> [AIM OF THE EXERCISE] For each line below that holds "generalizing", return the line as it stands.

(EXTRACTED MATERIAL Opens)

-- pv_equiv track=rewrite | github.com/indibit-eu/tba3 | mock-server/api/impl/shared.py | resolve_requested_types
-- ===== SOURCE A (Python) =====
-- def resolve_requested_types(type_param: str | None) -> tuple[bool, bool]:
--     """Parse type param and return (include_group, include_students).
--
--     Default (no type param): include group only.
--     type=students: include students only.
--     type=group,students: include both.
--     """
--     if not type_param:
--         requested: set[str] = set()
--     else:
--         requested = {t.strip().lower() for t in type_param.split(",") if t.strip()}
--     include_group = "students" not in requested or "group" in requested
--     include_students = "students" in requested
--     return include_group, include_students
-- ===== SOURCE B (Python) =====
-- def resolve_requested_types(type_param):
--     """Parse type param and return (include_group, include_students).
--
--     Character-level scanner: no split(), no set; tokens are buffered and
--     finalised at each comma (a sentinel comma flushes the last token).
--     """
--     has_group = False
--     has_students = False
--     if type_param is not None:
--         buf = []
--         for ch in type_param + ",":
--             if ch == ",":
--                 t = "".join(buf).strip().lower()
--                 if t == "group":
--                     has_group = True
--                 elif t == "students":
--                     has_students = True
--                 buf = []
--             else:
--                 buf.append(ch)
--     return (not has_students or has_group, has_students)
-- ===== Notes on version B (the rewrite author's own statement) =====
-- stated objective: alternative
-- what changed: Replaces split()+set-comprehension+membership queries with a character-level scanner: one pass over the characters of type_param plus a sentinel comma, buffering a token and setting two flags when it is flushed at each comma; no split, no set, no token list survives.
import Mathlib
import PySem

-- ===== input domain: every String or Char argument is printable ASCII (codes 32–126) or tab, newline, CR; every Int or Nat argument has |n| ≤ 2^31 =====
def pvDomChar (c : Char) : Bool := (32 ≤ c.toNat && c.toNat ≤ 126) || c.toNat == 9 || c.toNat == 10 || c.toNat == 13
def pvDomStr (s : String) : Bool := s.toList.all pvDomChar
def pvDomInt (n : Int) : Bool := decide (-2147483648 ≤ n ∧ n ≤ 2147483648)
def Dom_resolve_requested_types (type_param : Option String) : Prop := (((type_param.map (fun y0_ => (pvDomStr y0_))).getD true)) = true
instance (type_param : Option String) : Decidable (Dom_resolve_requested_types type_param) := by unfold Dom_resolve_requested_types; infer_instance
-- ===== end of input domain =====

-- B replaces A's split()+set+membership queries with a character-level scanner that
-- flushes a buffered token at each comma and keeps two flags (objective: alternative).

-- ===== PORT A =====
def resolve_requested_types (type_param : Option String) : Bool × Bool :=
  let requested : PySem.Set String :=
    match type_param with
    | none => PySem.Set.empty
    | some s =>
      if s = "" then PySem.Set.empty
      else
        ((PySem.Str.split? s ",").getD []).foldl
          (fun acc t =>
            if PySem.Str.strip t ≠ "" then
              PySem.Set.add acc (PySem.Str.lower (PySem.Str.strip t))
            else acc)
          PySem.Set.empty
  let include_group := !(PySem.Set.contains requested "students") || PySem.Set.contains requested "group"
  let include_students := PySem.Set.contains requested "students"
  (include_group, include_students)

-- ===== PORT B =====
-- flush of the buffered token: t = "".join(buf).strip().lower(), set a flag if it matches
def pvFlush (p : Bool × Bool) (buf : List Char) : Bool × Bool :=
  let t := PySem.Chars.lower (PySem.Chars.strip buf)
  if t = "group".toList then (true, p.2)
  else if t = "students".toList then (p.1, true)
  else p

-- the character loop of Source B: buffer chars, flush at each ','
def pvScan : List Char → List Char → Bool × Bool → Bool × Bool
  | [], _, p => p
  | c :: rest, buf, p =>
    if c = ',' then pvScan rest [] (pvFlush p buf)
    else pvScan rest (buf ++ [c]) p

def resolve_requested_types_alt (type_param : Option String) : Bool × Bool :=
  let flags : Bool × Bool :=
    match type_param with
    | none => (false, false)
    | some s => pvScan (s.toList ++ [',']) [] (false, false)   -- loop over type_param + ","
  (!flags.2 || flags.1, flags.2)

-- ===== PRECONDITION & SPEC =====
def Spec_resolve_requested_types (type_param : Option String) (out : Bool × Bool) : Prop := out = resolve_requested_types_alt type_param
instance (type_param : Option String) (out : Bool × Bool) : Decidable (Spec_resolve_requested_types type_param out) := by unfold Spec_resolve_requested_types; infer_instance

-- ===== CLAIM (what is proved, stated in full; the proofs are below) =====
def Claim_equal_resolve_requested_types : Prop := ∀ (type_param : Option String), Dom_resolve_requested_types type_param → Spec_resolve_requested_types type_param (resolve_requested_types type_param)

-- ===== LEMMAS AND PROOFS =====

-- mathematical tokenizer: the comma-separated tokens of l, with cur the token prefix read so far
def pvToks : List Char → List Char → List (List Char)
  | cur, [] => [cur]
  | cur, c :: rest => if c = ',' then cur :: pvToks [] rest else pvToks (cur ++ [c]) rest

-- B's scanner = fold of pvFlush over the tokens
theorem pvScan_toks (l : List Char) : ∀ (buf : List Char) (p : Bool × Bool),
    pvScan (l ++ [',']) buf p = (pvToks buf l).foldl pvFlush p := by
  induction l with
  | nil => intro buf p; simp [pvScan, pvToks]
  | cons c rest ih =>
    intro buf p
    by_cases h : c = ','
    · simp [pvScan, pvToks, h, ih]
    · simp [pvScan, pvToks, h, ih]

-- A's split (fuel-based splitOn.go) computes pvToks
theorem splitOn_go_toks (fuel : Nat) : ∀ (l cur : List Char) (acc : List (List Char)),
    l.length ≤ fuel →
    PySem.Chars.splitOn.go [','] fuel l cur acc = acc.reverse ++ pvToks cur.reverse l := by
  induction fuel with
  | zero =>
    intro l cur acc h
    have : l = [] := List.eq_nil_of_length_eq_zero (Nat.le_zero.mp h)
    subst this
    simp [PySem.Chars.splitOn.go, pvToks]
  | succ f ih =>
    intro l cur acc h
    cases l with
    | nil => simp [PySem.Chars.splitOn.go, pvToks]
    | cons c rest =>
      by_cases hc : c = ','
      · subst hc
        have hpre : List.isPrefixOf [','] (',' :: rest) = true := by
          simp [List.isPrefixOf]
        simp only [PySem.Chars.splitOn.go, hpre, if_pos]
        rw [show List.drop (List.length [',']) (',' :: rest) = rest from rfl]
        rw [ih rest [] (cur.reverse :: acc) (by simpa using Nat.le_of_succ_le_succ h)]
        simp [pvToks]
      · have hpre : List.isPrefixOf [','] (c :: rest) = false := by
          simp [List.isPrefixOf]; exact fun hh => absurd hh.symm hc
        simp only [PySem.Chars.splitOn.go, hpre]
        rw [if_neg (by simp)]
        rw [ih rest (c :: cur) acc (by simpa using Nat.le_of_succ_le_succ h)]
        simp [pvToks, hc]

theorem splitOn_toks (l : List Char) : PySem.Chars.splitOn l [','] = pvToks [] l := by
  unfold PySem.Chars.splitOn
  rw [splitOn_go_toks (l.length + 1) l [] [] (Nat.le_succ _)]
  rfl

-- A's set-building fold, membership characterised by a Bool `any` over the tokens
theorem A_fold_contains (c : String) (ts : List String) (s : PySem.Set String) :
    PySem.Set.contains
      (ts.foldl
        (fun acc t =>
          if PySem.Str.strip t ≠ "" then
            PySem.Set.add acc (PySem.Str.lower (PySem.Str.strip t))
          else acc) s) c
    = (PySem.Set.contains s c
        || ts.any (fun t => (PySem.Str.strip t != "") && (PySem.Str.lower (PySem.Str.strip t) == c))) := by
  induction ts generalizing s with
  | nil => simp
  | cons t ts ih =>
    simp only [List.foldl_cons, List.any_cons]
    by_cases h : PySem.Str.strip t = ""
    · rw [if_neg (by simp [h]), ih]
      simp [h]
    · have hne : (PySem.Str.strip t != "") = true := by simp [h]
      have hadd : PySem.Set.contains (PySem.Set.add s (PySem.Str.lower (PySem.Str.strip t))) c
          = (PySem.Set.contains s c || (PySem.Str.lower (PySem.Str.strip t) == c)) := by
        rw [PySem.Set.add_eq_ite]
        by_cases hm : PySem.Str.lower (PySem.Str.strip t) ∈ s
        · by_cases hc : PySem.Str.lower (PySem.Str.strip t) = c
          · subst hc; simp [hm]
          · simp [PySem.Set.contains_eq_listContains, hm, hc]
        · by_cases hc : PySem.Str.lower (PySem.Str.strip t) = c
          · subst hc; simp [hm]
          · simp [PySem.Set.contains_eq_listContains, hm, hc, Ne.symm hc]
      rw [if_pos h, ih, hadd, hne]
      simp [Bool.or_assoc]

-- B's flush fold computed in closed form
theorem flush_fold (ts : List (List Char)) (p : Bool × Bool) :
    ts.foldl pvFlush p
    = (p.1 || ts.any (fun t => PySem.Chars.lower (PySem.Chars.strip t) == "group".toList),
       p.2 || ts.any (fun t => PySem.Chars.lower (PySem.Chars.strip t) == "students".toList)) := by
  induction ts generalizing p with
  | nil => simp
  | cons t ts ih =>
    simp only [List.foldl_cons, List.any_cons]
    rw [ih]
    unfold pvFlush
    by_cases hg : PySem.Chars.lower (PySem.Chars.strip t) = "group".toList
    · rw [if_pos hg]
      have h1 : (PySem.Chars.lower (PySem.Chars.strip t) == "group".toList) = true :=
        beq_iff_eq.mpr hg
      have h2 : (PySem.Chars.lower (PySem.Chars.strip t) == "students".toList) = false := by
        rw [hg]; decide
      rw [h1, h2]; simp
    · rw [if_neg hg]
      have h1 : (PySem.Chars.lower (PySem.Chars.strip t) == "group".toList) = false :=
        beq_eq_false_iff_ne.mpr hg
      by_cases hs : PySem.Chars.lower (PySem.Chars.strip t) = "students".toList
      · rw [if_pos hs]
        have h2 : (PySem.Chars.lower (PySem.Chars.strip t) == "students".toList) = true :=
          beq_iff_eq.mpr hs
        rw [h1, h2]; simp
      · rw [if_neg hs]
        have h2 : (PySem.Chars.lower (PySem.Chars.strip t) == "students".toList) = false :=
          beq_eq_false_iff_ne.mpr hs
        rw [h1, h2]; simp

-- the A-side per-token predicate, read on the char level, with the emptiness guard dropped
theorem pred_bridge (w : String) (hw : w.toList ≠ []) (t : List Char) :
    ((PySem.Str.strip (String.ofList t) != "") && (PySem.Str.lower (PySem.Str.strip (String.ofList t)) == w))
    = (PySem.Chars.lower (PySem.Chars.strip t) == w.toList) := by
  have hstrip : (PySem.Str.strip (String.ofList t)).toList = PySem.Chars.strip t := by
    simp [PySem.Str.toList_strip]
  by_cases h : PySem.Chars.lower (PySem.Chars.strip t) = w.toList
  · have hne : PySem.Str.strip (String.ofList t) ≠ "" := by
      intro he
      have hnil : PySem.Chars.strip t = [] := by rw [← hstrip, he]; rfl
      rw [hnil] at h
      simp [PySem.Chars.lower] at h
      exact hw (by simp [← h])
    have hlow : PySem.Str.lower (PySem.Str.strip (String.ofList t)) = w := by
      apply String.toList_injective
      rw [PySem.Str.toList_lower, hstrip, h]
    simp [hne, hlow, h]
  · have hlow : PySem.Str.lower (PySem.Str.strip (String.ofList t)) ≠ w := by
      intro he
      apply h
      rw [← hstrip, ← PySem.Str.toList_lower, he]
    have l1 : (PySem.Str.lower (PySem.Str.strip (String.ofList t)) == w) = false :=
      beq_eq_false_iff_ne.mpr hlow
    have l2 : (PySem.Chars.lower (PySem.Chars.strip t) == w.toList) = false :=
      beq_eq_false_iff_ne.mpr h
    rw [l1, l2]; simp

-- ===== VERDICT (by name: the statement is the Claim_ definition above) =====
theorem resolve_requested_types_spec : Claim_equal_resolve_requested_types := by
  intro type_param _
  unfold Spec_resolve_requested_types resolve_requested_types resolve_requested_types_alt
  rcases type_param with _ | s
  · rfl
  · by_cases hs : s = ""
    · subst hs; decide
    · simp only [if_neg hs]
      rw [pvScan_toks, flush_fold]
      have htoks : (PySem.Str.split? s ",").getD [] = (pvToks [] s.toList).map String.ofList := by
        simp [PySem.Str.split?, PySem.Chars.split?, splitOn_toks]
      rw [htoks, A_fold_contains, A_fold_contains]
      simp only [List.any_map, Function.comp_def]
      rw [funext (pred_bridge "students" (by decide)), funext (pred_bridge "group" (by decide))]
      simp [PySem.Set.contains_eq_listContains, PySem.Set.empty]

(EXTRACTED MATERIAL Closes)

> [WRITTEN RESPONSE]
  induction ts generalizing s with
  induction ts generalizing p with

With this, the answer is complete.